Малютка деликатно вышел. Геннадий поднялся, и они отправились к Цыцаркину.
Дождь в самом деле притих, но продолжал идти. У Малютки оказался зонтик; еще на лестнице он предложил его Геннадию:
— Желаете?
— Давайте, — милостиво согласился Геннадий, хотя на нем был непромокаемый плащ, а на Малютке вполне промокаемое суконное пальтишко.
Цыцаркин обитал в тихой улочке, в первом этаже кирпичного двухэтажного дома. Ставни его двух окон были закрыты; на улицу доносилось приглушенное пение патефона. Малютка сказал:
— Стукните в окно, — ему самому было не дотянуться.
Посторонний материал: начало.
-- pv_equiv track=rewrite | github.com/ylee0908/Algorithm.py | is_permutation.py | is_permutation_one
-- ===== SOURCE A (Python) =====
-- def is_permutation_one(str_1, str_2):
-- 	str_1 = str_1.lower().replace(" ", "")
-- 	str_2 = str_2.lower().replace(" ", "")
--
-- 	if len(str_1) != len(str_2):
-- 		return False
--
-- 	str_1 = sorted(str_1)
-- 	str_2 = sorted(str_2)
--
-- 	for i in range(len(str_1)):
-- 		if str_1[i] != str_2[i]:
-- 			return False
-- 	return True
-- ===== SOURCE B (Python) =====
-- def is_permutation_one(str_1, str_2):
-- 	counts = {}
-- 	for ch in str_1.lower():
-- 		if ch != ' ':
-- 			counts[ch] = counts.get(ch, 0) + 1
-- 	for ch in str_2.lower():
-- 		if ch != ' ':
-- 			counts[ch] = counts.get(ch, 0) - 1
-- 	return all(v == 0 for v in counts.values())
-- ===== Notes on version B (the rewrite author's own statement) =====
-- stated objective: faster
-- what changed: B drops A's replace/length-guard/sort-both/compare pipeline entirely: one signed frequency dict is built in a single pass over each lowered string (+1 for str_1's non-space chars, -1 for str_2's), and the answer is whether every count is zero.
import Mathlib
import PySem

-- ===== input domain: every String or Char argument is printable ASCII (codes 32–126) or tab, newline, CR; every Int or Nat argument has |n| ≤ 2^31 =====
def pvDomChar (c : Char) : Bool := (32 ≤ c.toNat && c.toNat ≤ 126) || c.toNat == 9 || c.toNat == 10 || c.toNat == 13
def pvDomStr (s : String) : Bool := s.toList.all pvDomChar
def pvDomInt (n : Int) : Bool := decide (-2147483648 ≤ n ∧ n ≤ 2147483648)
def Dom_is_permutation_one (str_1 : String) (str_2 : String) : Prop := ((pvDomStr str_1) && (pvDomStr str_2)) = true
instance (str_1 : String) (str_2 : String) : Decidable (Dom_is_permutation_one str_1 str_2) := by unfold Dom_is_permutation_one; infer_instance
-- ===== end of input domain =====

-- B replaces A's normalize/length-guard/sort-both/compare pipeline with a single
-- signed frequency dict (+1 per non-space char of lower(str_1), -1 per non-space
-- char of lower(str_2)) checked to be all zero: an alternative algorithm.


-- ===== PORT A =====
-- 'for i in range(len(str_1)): if str_1[i] != str_2[i]: return False' on two
-- equal-length char lists, element by element in order with early exit
def pvCmpLoop : List Char → List Char → Bool
  | [], _ => true
  | _, [] => true
  | a :: as, b :: bs => if a ≠ b then false else pvCmpLoop as bs

def is_permutation_one (str_1 : String) (str_2 : String) : Bool :=
  let s1 := PySem.Chars.replace (PySem.Chars.lower str_1.toList) [' '] []
  let s2 := PySem.Chars.replace (PySem.Chars.lower str_2.toList) [' '] []
  if s1.length ≠ s2.length then false
  else
    pvCmpLoop (PySem.List.sorted s1 (fun x => x) false)
              (PySem.List.sorted s2 (fun x => x) false)

-- ===== PORT B =====
-- counts = {}; for ch in str_1.lower(): if ch != ' ': counts[ch] = counts.get(ch,0)+1
--              for ch in str_2.lower(): if ch != ' ': counts[ch] = counts.get(ch,0)-1
-- return all(v == 0 for v in counts.values())
def is_permutation_one_alt (str_1 : String) (str_2 : String) : Bool :=
  let counts : PySem.Dict Char Int := PySem.Dict.empty
  let counts := (PySem.Chars.lower str_1.toList).foldl
    (fun d ch => if ch ≠ ' ' then d.insert ch (d.getD ch 0 + 1) else d) counts
  let counts := (PySem.Chars.lower str_2.toList).foldl
    (fun d ch => if ch ≠ ' ' then d.insert ch (d.getD ch 0 - 1) else d) counts
  counts.values.all (fun v => v == 0)

-- ===== PRECONDITION & SPEC =====
def Spec_is_permutation_one (str_1 : String) (str_2 : String) (out : Bool) : Prop := out = is_permutation_one_alt str_1 str_2
instance (str_1 : String) (str_2 : String) (out : Bool) : Decidable (Spec_is_permutation_one str_1 str_2 out) := by unfold Spec_is_permutation_one; infer_instance

-- ===== CLAIM (what is proved, stated in full; the proofs are below) =====
def Claim_equal_is_permutation_one : Prop := ∀ (str_1 : String) (str_2 : String), Dom_is_permutation_one str_1 str_2 → Spec_is_permutation_one str_1 str_2 (is_permutation_one str_1 str_2)

-- ===== LEMMAS AND PROOFS =====

-- replacing the single character ' ' by the empty string is filtering it out
theorem pvReplaceSpace_go (fuel : Nat) : ∀ (l acc : List Char), l.length ≤ fuel →
    PySem.Chars.replace.go [' '] [] fuel l acc = acc.reverse ++ l.filter (· ≠ ' ') := by
  induction fuel with
  | zero =>
    intro l acc h
    have : l = [] := List.eq_nil_of_length_eq_zero (Nat.le_zero.mp h)
    subst this; simp [PySem.Chars.replace.go]
  | succ n ih =>
    intro l acc h
    cases l with
    | nil => simp [PySem.Chars.replace.go]
    | cons c t =>
      simp only [PySem.Chars.replace.go, List.isPrefixOf, List.filter_cons]
      by_cases hc : c = ' '
      · subst hc
        simp only [BEq.refl, Bool.true_and, if_true, List.length_cons, List.length_nil, List.drop_succ_cons,
          List.drop_zero, List.reverse_nil, List.nil_append]
        rw [ih t acc (by simpa using h)]
        simp
      · rw [if_neg (by simp [Ne.symm hc])]
        rw [ih t (c :: acc) (by simpa using h)]
        simp [hc]

theorem pvReplaceSpace (cs : List Char) :
    PySem.Chars.replace cs [' '] [] = cs.filter (· ≠ ' ') := by
  simp only [PySem.Chars.replace, List.isEmpty_cons, Bool.false_eq_true, if_false]
  simpa using pvReplaceSpace_go cs.length cs [] le_rfl

-- A's index loop on equal-length lists succeeds exactly on equal lists
theorem pvCmpLoop_iff_eq : ∀ (xs ys : List Char), xs.length = ys.length →
    (pvCmpLoop xs ys = true ↔ xs = ys) := by
  intro xs
  induction xs with
  | nil => intro ys h; cases ys <;> simp_all [pvCmpLoop]
  | cons a as ih =>
    intro ys h
    cases ys with
    | nil => simp at h
    | cons b bs =>
      simp only [pvCmpLoop]
      by_cases hab : a = b
      · subst hab
        simp only [List.length_cons, Nat.add_right_cancel_iff] at h
        simp [ih bs h]
      · simp [hab]

-- the decrement loop: each step subtracts one from the key's tally
theorem pvGetD_foldl_insert_sub_one (l : List Char) : ∀ (d : PySem.Dict Char Int) (v : Char),
    (l.foldl (fun d x => d.insert x (d.getD x 0 - 1)) d).getD v 0 = d.getD v 0 - l.count v := by
  induction l with
  | nil => intro d v; simp
  | cons c t ih =>
    intro d v
    simp only [List.foldl_cons, List.count_cons, ih, PySem.Dict.getD_insert]
    by_cases hvc : v = c
    · subst hvc; simp; omega
    · have : (c == v) = false := by simp [Ne.symm hvc]
      simp [hvc, this]

-- B's boolean is exactly "the two filtered lists have equal counts everywhere"
theorem pvAlt_iff (str_1 str_2 : String) :
    (is_permutation_one_alt str_1 str_2 = true) ↔
      ∀ c : Char, ((PySem.Chars.lower str_1.toList).filter (· ≠ ' ')).count c
          = ((PySem.Chars.lower str_2.toList).filter (· ≠ ' ')).count c := by
  unfold is_permutation_one_alt
  set l1 := PySem.Chars.lower str_1.toList with hl1
  set l2 := PySem.Chars.lower str_2.toList with hl2
  -- pull the 'if ch != ' '' guard out of each loop as a filter
  have hfilt : ∀ (l : List Char) (d : PySem.Dict Char Int) (f : PySem.Dict Char Int → Char → Int),
      l.foldl (fun d ch => if ch ≠ ' ' then d.insert ch (f d ch) else d) d
        = (l.filter (· ≠ ' ')).foldl (fun d ch => d.insert ch (f d ch)) d := by
    intro l d f
    rw [List.foldl_filter]
    apply PySem.List.foldl_congr_mem
    intro d' c _
    by_cases hc : c = ' ' <;> simp [hc]
  simp only [hfilt]
  set f1 := l1.filter (· ≠ ' ') with hf1
  set f2 := l2.filter (· ≠ ' ') with hf2
  set d : PySem.Dict Char Int :=
    f2.foldl (fun d x => d.insert x (d.getD x 0 - 1))
      (f1.foldl (fun d x => d.insert x (d.getD x 0 + 1)) PySem.Dict.empty) with hd
  have hget : ∀ c, d.getD c 0 = (f1.count c : Int) - f2.count c := by
    intro c
    rw [hd, pvGetD_foldl_insert_sub_one, PySem.Dict.getD_foldl_insert_add_one]
    simp
  have hnodup : d.keys.Nodup := by
    rw [hd]
    exact PySem.Dict.nodup_keys_foldl_insert _ _ _
      (PySem.Dict.nodup_keys_foldl_insert _ _ _ PySem.Dict.nodup_keys_empty)
  have hkeys : ∀ c, c ∈ d.keys ↔ c ∈ f1 ∨ c ∈ f2 := by
    intro c
    rw [hd, PySem.Dict.keys_foldl_insert, PySem.Dict.keys_foldl_insert]
    simp [PySem.Set.mem_update, PySem.Dict.keys_empty]
  rw [PySem.Dict.values_eq_map_keys d hnodup 0]
  simp only [List.all_map, List.all_eq_true, Function.comp, beq_iff_eq]
  constructor
  · intro h c
    by_cases hck : c ∈ d.keys
    · have := h c hck
      rw [hget c] at this
      omega
    · rw [hkeys] at hck
      push Not at hck
      rw [List.count_eq_zero.mpr hck.1, List.count_eq_zero.mpr hck.2]
  · intro h c _
    rw [hget c]
    have := h c
    omega

-- A's boolean is the same statement, via sortedness
theorem pvA_iff (str_1 str_2 : String) :
    (is_permutation_one str_1 str_2 = true) ↔
      ((PySem.Chars.lower str_1.toList).filter (· ≠ ' ')).Perm
        ((PySem.Chars.lower str_2.toList).filter (· ≠ ' ')) := by
  unfold is_permutation_one
  rw [pvReplaceSpace, pvReplaceSpace]
  set f1 := (PySem.Chars.lower str_1.toList).filter (· ≠ ' ')
  set f2 := (PySem.Chars.lower str_2.toList).filter (· ≠ ' ')
  by_cases hlen : f1.length = f2.length
  · simp only [hlen, ne_eq, not_true_eq_false, if_false]
    rw [pvCmpLoop_iff_eq _ _ (by rw [PySem.List.length_sorted, PySem.List.length_sorted, hlen])]
    exact PySem.List.sorted_id_eq_sorted_id_iff_perm f1 f2
  · simp only [ne_eq, hlen, not_false_iff, if_true, Bool.false_eq_true, false_iff]
    exact fun h => hlen h.length_eq

-- ===== VERDICT (by name: the statement is the Claim_ definition above) =====
theorem is_permutation_one_spec : Claim_equal_is_permutation_one := by
  intro str_1 str_2 _
  unfold Spec_is_permutation_one
  rw [Bool.eq_iff_iff, pvA_iff, pvAlt_iff]
  exact ⟨fun h c => h.count_eq c, fun h => List.perm_iff_count.mpr h⟩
Геннадий стукнул. В темноте, шлепая по лужам, подошли к низкому каменному крыльцу. Дверь сейчас же открылась. Открывший не сказал ни слова и был едва различим в неосвещенном тамбуре передней, но по густому запаху парикмахерской Геннадий догадался, что это Изумрудов. Все втроем прошли в комнату Цыцаркина. Там страстно заливался патефон: «Лобзай меня, твои лобзанья мне слаще мирра и вина». Цыцаркин в фланелевой пижаме, с повязанным горлом, сидел возле патефона и сосредоточенно слушал, упершись руками в расставленные колени.
— А! С приездом! — рассеянно сказал он, взглянув на Геннадия мельком, и дослушал романс до конца. Геннадий обиделся и решил дать понять, что Цыцаркин никаких особенных не оказал ему благодеяний и что Геннадию не из-за чего изливаться перед ним в благодарности. Цыцаркин остановил пластинку и обратился к нему.
— Темпераментно поет мадам, — заметил он. — Я бы тебе продемонстрировал мои новинки, но уже двенадцать, соседи спать хотят, надо соблюдать законы общежития. И, кроме того, есть разговор. Снимай мантель, садись ближе. Как съездил? Отдохнул? Выглядишь хорошо.
— Где там хорошо, я ведь как ехал… — начал Геннадий.
Цыцаркин перебил:
— Хорошо, отлично выглядишь. Побед, наверно, одержал неисчислимое количество. Молодец, красавец. Люблю этого молодца, — сказал он, обернувшись к Малютке и Изумрудову, и погладил Геннадия по плечу. — Вы еще увидите, какой он молодец.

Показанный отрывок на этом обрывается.